**Exercise:**
Your job with the data below: print everything from the line that holds "def Dom_transmissor_cb (entrada" down to the line that holds "unfold Dom_transmissor_cb; infer_instance", ends included, exactly, and nothing else.

========================================================================

-- pv_equiv track=rewrite | github.com/ArthurAntero/Projeto_TR1 | camada_enlace/enquadramento/contagem_bytes.py | transmissor_cb
-- ===== SOURCE A (Python) =====
-- def transmissor_cb(entrada, tamanho_quadro=6):
--     """
--     Função para realizar o enquadramento de uma string de bits utilizando contagem de bytes.
--
--     Parâmetros:
--     - entrada: string de bits.
--     Retorno:
--     - string de bits enquadrados.
--     """
--     # se a entrada não couber em bytes, retorna -1
--     if len(entrada) % 8 != 0:
--         return -1
--
--     lista_bytes = [entrada[i:i+8] for i in range(0, len(entrada), 8)]
--     comprimento_total = len(lista_bytes)
--
--     lista_enquadrada = []
--
--     if comprimento_total <= tamanho_quadro:
--         # Se o comprimento total for menor ou igual ao tamanho do quadro, adicionar o comprimento no início
--         quadro = format(comprimento_total, '08b')  # Formatar o comprimento como 8 bits
--         quadro += ''.join(lista_bytes)
--         lista_enquadrada.append(quadro)
--     else:
--         # Quebra a entrada em múltiplos quadros
--         aux1 = comprimento_total % tamanho_quadro  # Bytes restantes após os quadros completos
--         num_quadros_completos = comprimento_total // tamanho_quadro  # Número de quadros completos
--
--         # Inserir comprimento dos quadros completos
--         for i in range(num_quadros_completos):
--             quadro = format(tamanho_quadro, '08b')  # Formatar o comprimento como 8 bits
--             quadro += ''.join(lista_bytes[i * tamanho_quadro:(i + 1) * tamanho_quadro])
--             lista_enquadrada.append(quadro)
--
--         # Inserir comprimento do último quadro (caso haja um quadro incompleto)
--         if aux1 != 0:
--             quadro = format(aux1, '08b')  # Formatar o comprimento como 8 bits
--             quadro += ''.join(lista_bytes[num_quadros_completos * tamanho_quadro:])
--             lista_enquadrada.append(quadro)
--
--     string_enquadrada = ''.join(lista_enquadrada)
--     return string_enquadrada
-- ===== SOURCE B (Python) =====
-- def transmissor_cb(entrada, tamanho_quadro=6):
--     """Byte-count framing: one uniform pass over the bit string in strides of
--     tamanho_quadro*8 bits, each stride prefixed with its byte count."""
--     if len(entrada) % 8 != 0:
--         return -1
--     if not entrada:
--         return format(0, '08b')
--     passo = tamanho_quadro * 8
--     saida = []
--     for i in range(0, len(entrada), passo):
--         n = min(tamanho_quadro, (len(entrada) - i) // 8)
--         saida.append(format(n, '08b') + entrada[i:i + passo])
--     return ''.join(saida)
-- ===== Notes on version B (the rewrite author's own statement) =====
-- stated objective: simpler
-- what changed: Replaces A's byte-list construction plus the two-branch (single frame vs full-frames-loop-with-//-and-%-plus-remainder) logic by one uniform stride loop over the bit string itself, computing each frame's byte count as min(tamanho_quadro, remaining//8); only the empty input keeps an explicit zero-count-frame case.
-- outside the precondition, e.g. on transmissor_cb('0', 6): A returns -1, B returns -1; on transmissor_cb('', -1): A returns '', B returns '00000000'; on transmissor_cb('00000000', 0): A raises ZeroDivisionError, B raises ValueError
import Mathlib
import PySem

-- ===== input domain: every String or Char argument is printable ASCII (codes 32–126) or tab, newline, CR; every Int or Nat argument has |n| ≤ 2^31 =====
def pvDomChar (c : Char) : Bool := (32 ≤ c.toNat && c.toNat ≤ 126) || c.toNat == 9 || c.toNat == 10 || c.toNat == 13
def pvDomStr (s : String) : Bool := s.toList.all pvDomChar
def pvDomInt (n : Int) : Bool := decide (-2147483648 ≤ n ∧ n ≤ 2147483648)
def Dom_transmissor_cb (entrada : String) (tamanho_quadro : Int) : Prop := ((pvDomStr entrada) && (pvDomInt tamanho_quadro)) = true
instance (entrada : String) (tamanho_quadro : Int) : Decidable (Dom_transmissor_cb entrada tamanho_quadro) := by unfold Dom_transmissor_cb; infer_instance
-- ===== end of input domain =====

-- B replaces A's byte-list plus two-branch frame logic by one uniform stride loop over the
-- bit string (byte count = min(tamanho_quadro, remaining//8)); equivalence is proved on Pre_.

-- format(n, '08b') : binary digits left-padded with '0' to width 8 (exact: sign stays in front)
def fmt08 (n : Int) : List Char := PySem.Chars.zfill (PySem.Int.toBinChars n) 8

-- ===== PORT A =====
def transmissor_cb (entrada : String) (tamanho_quadro : Int) : String :=
  let cs := entrada.toList
  if PySem.Str.len entrada % 8 ≠ 0 then ""  -- Python returns -1 here (an int, not a str); excluded by Pre_
  else
    let lista_bytes : List (List Char) :=
      (PySem.List.pyRange 0 (PySem.Str.len entrada) 8).map
        (fun i => PySem.List.slice cs (some i) (some (i + 8)))
    let comprimento_total : Int := PySem.List.len lista_bytes
    let lista_enquadrada : List (List Char) :=
      if comprimento_total ≤ tamanho_quadro then
        [fmt08 comprimento_total ++ PySem.Chars.join [] lista_bytes]
      else
        let aux1 := PySem.Int.mod comprimento_total tamanho_quadro
        let num_quadros_completos := PySem.Int.floordiv comprimento_total tamanho_quadro
        let after_loop :=
          (PySem.List.pyRange 0 num_quadros_completos 1).foldl
            (fun acc i =>
              acc ++ [fmt08 tamanho_quadro ++
                PySem.Chars.join []
                  (PySem.List.slice lista_bytes (some (i * tamanho_quadro))
                    (some ((i + 1) * tamanho_quadro)))]) []
        if aux1 ≠ 0 then
          after_loop ++ [fmt08 aux1 ++
            PySem.Chars.join []
              (PySem.List.slice lista_bytes (some (num_quadros_completos * tamanho_quadro)) none)]
        else after_loop
    String.ofList (PySem.Chars.join [] lista_enquadrada)

-- ===== PORT B =====
def transmissor_cb_alt (entrada : String) (tamanho_quadro : Int) : String :=
  let cs := entrada.toList
  if PySem.Str.len entrada % 8 ≠ 0 then ""  -- Python B returns -1 here; excluded by Pre_
  else if cs = [] then String.ofList (fmt08 0)
  else
    let passo := tamanho_quadro * 8
    let saida : List (List Char) :=
      (PySem.List.pyRange 0 (PySem.Str.len entrada) passo).foldl
        (fun acc i =>
          let n := min tamanho_quadro (PySem.Int.floordiv (PySem.Str.len entrada - i) 8)
          acc ++ [fmt08 n ++ PySem.List.slice cs (some i) (some (i + passo))]) []
    String.ofList (PySem.Chars.join [] saida)

-- ===== PRECONDITION & SPEC =====
-- Pre_ excludes: inputs whose bit length is not a multiple of 8 (A returns the int -1, not a
-- string) and non-positive frame sizes (A raises ZeroDivisionError for size 0, and for
-- negative sizes returns accidental leftover values; concrete examples are in claim.json).
def Pre_transmissor_cb (entrada : String) (tamanho_quadro : Int) : Prop :=
  PySem.Str.len entrada % 8 = 0 ∧ 1 ≤ tamanho_quadro
instance (entrada : String) (tamanho_quadro : Int) : Decidable (Pre_transmissor_cb entrada tamanho_quadro) := by unfold Pre_transmissor_cb; infer_instance
def pvWitness_transmissor_cb : String × Int := ("0110100001101001", 2)

def Spec_transmissor_cb (entrada : String) (tamanho_quadro : Int) (out : String) : Prop := out = transmissor_cb_alt entrada tamanho_quadro
instance (entrada : String) (tamanho_quadro : Int) (out : String) : Decidable (Spec_transmissor_cb entrada tamanho_quadro out) := by unfold Spec_transmissor_cb; infer_instance

-- ===== CLAIM (what is proved, stated in full; the proofs are below) =====
def Claim_equal_transmissor_cb : Prop := ∀ (entrada : String) (tamanho_quadro : Int), Dom_transmissor_cb entrada tamanho_quadro → Pre_transmissor_cb entrada tamanho_quadro → Spec_transmissor_cb entrada tamanho_quadro (transmissor_cb entrada tamanho_quadro)

-- ===== LEMMAS AND PROOFS =====

theorem join_empty (parts : List (List Char)) : PySem.Chars.join [] parts = parts.flatten := by
  induction parts with
  | nil => rfl
  | cons p rest ih =>
    cases rest with
    | nil => simp [PySem.Chars.join, List.intercalate]
    | cons q t =>
      simp only [PySem.Chars.join, List.intercalate] at *
      simp [List.intersperse] at *
      simpa using ih

-- joining m consecutive 8-char chunks of cs gives the corresponding slice of cs
theorem chunk_flatten (cs : List Char) (T : Nat) (hT : cs.length = 8 * T)
    (f : Nat → List Char) (hf : ∀ j, f j = (cs.drop (8 * j)).take 8) :
    ∀ (m a : Nat), ((((List.range T).map f).drop a).take m).flatten
      = (cs.drop (8 * a)).take (8 * m) := by
  intro m
  induction m with
  | zero => intro a; simp
  | succ m ih =>
    intro a
    by_cases ha : a < T
    · have hdrop : ((List.range T).map f).drop a = f a :: ((List.range T).map f).drop (a + 1) := by
        rw [List.drop_eq_getElem_cons (by simpa using ha)]
        simp
      rw [hdrop, List.take_succ_cons, List.flatten_cons, ih (a + 1), hf a]
      have h8 : 8 * (m + 1) = 8 + 8 * m := by ring
      rw [h8, List.take_add, List.drop_drop]
      have h9 : 8 * (a + 1) = 8 + 8 * a := by ring
      rw [h9]
      congr 3
      omega
    · have h1 : ((List.range T).map f).drop a = [] :=
        List.drop_eq_nil_of_le (by simpa using Nat.le_of_not_lt ha)
      have h2 : cs.drop (8 * a) = [] := List.drop_eq_nil_of_le (by omega)
      simp [h1, h2]

-- abbreviations used only by the proofs
theorem bytes_norm (cs : List Char) (T : Nat) (hT : cs.length = 8 * T) :
    (PySem.List.pyRange 0 ((cs.length : Int)) 8).map
      (fun i => PySem.List.slice cs (some i) (some (i + 8)))
    = (List.range T).map (fun j => (cs.drop (8 * j)).take 8) := by
  rw [PySem.List.pyRange_of_pos 0 _ (by norm_num), List.map_map]
  have hcnt : (if (0 : Int) < (cs.length : Int) then ((((cs.length : Int)) - 0 + 8 - 1) / 8).toNat else 0) = T := by
    rcases Nat.eq_zero_or_pos T with h0 | h0
    · rw [if_neg (by simp [hT, h0])]; omega
    · rw [if_pos (by push_cast [hT]; positivity)]
      have : ((cs.length : Int)) - 0 + 8 - 1 = ((8 * T + 7 : Nat) : Int) := by push_cast [hT]; ring
      rw [this]
      have : ((8 : Int)) = ((8 : Nat) : Int) := by norm_num
      rw [this, ← Int.natCast_div]
      simp
      omega
  rw [hcnt]
  apply List.map_congr_left
  intro j _
  show PySem.List.slice cs (some (0 + 8 * (j : Int))) (some (0 + 8 * (j : Int) + 8)) = _
  have e1 : (0 + 8 * (j : Int)) = ((8 * j : Nat) : Int) := by push_cast; ring
  have e2 : ((8 * j : Nat) : Int) + 8 = ((8 * j + 8 : Nat) : Int) := by push_cast; ring
  rw [e1, e2, PySem.List.slice_natCast]
  congr 1
  omega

========================================================================

**Output for this exercise:**
def Dom_transmissor_cb (entrada : String) (tamanho_quadro : Int) : Prop := ((pvDomStr entrada) && (pvDomInt tamanho_quadro)) = true
instance (entrada : String) (tamanho_quadro : Int) : Decidable (Dom_transmissor_cb entrada tamanho_quadro) := by unfold Dom_transmissor_cb; infer_instance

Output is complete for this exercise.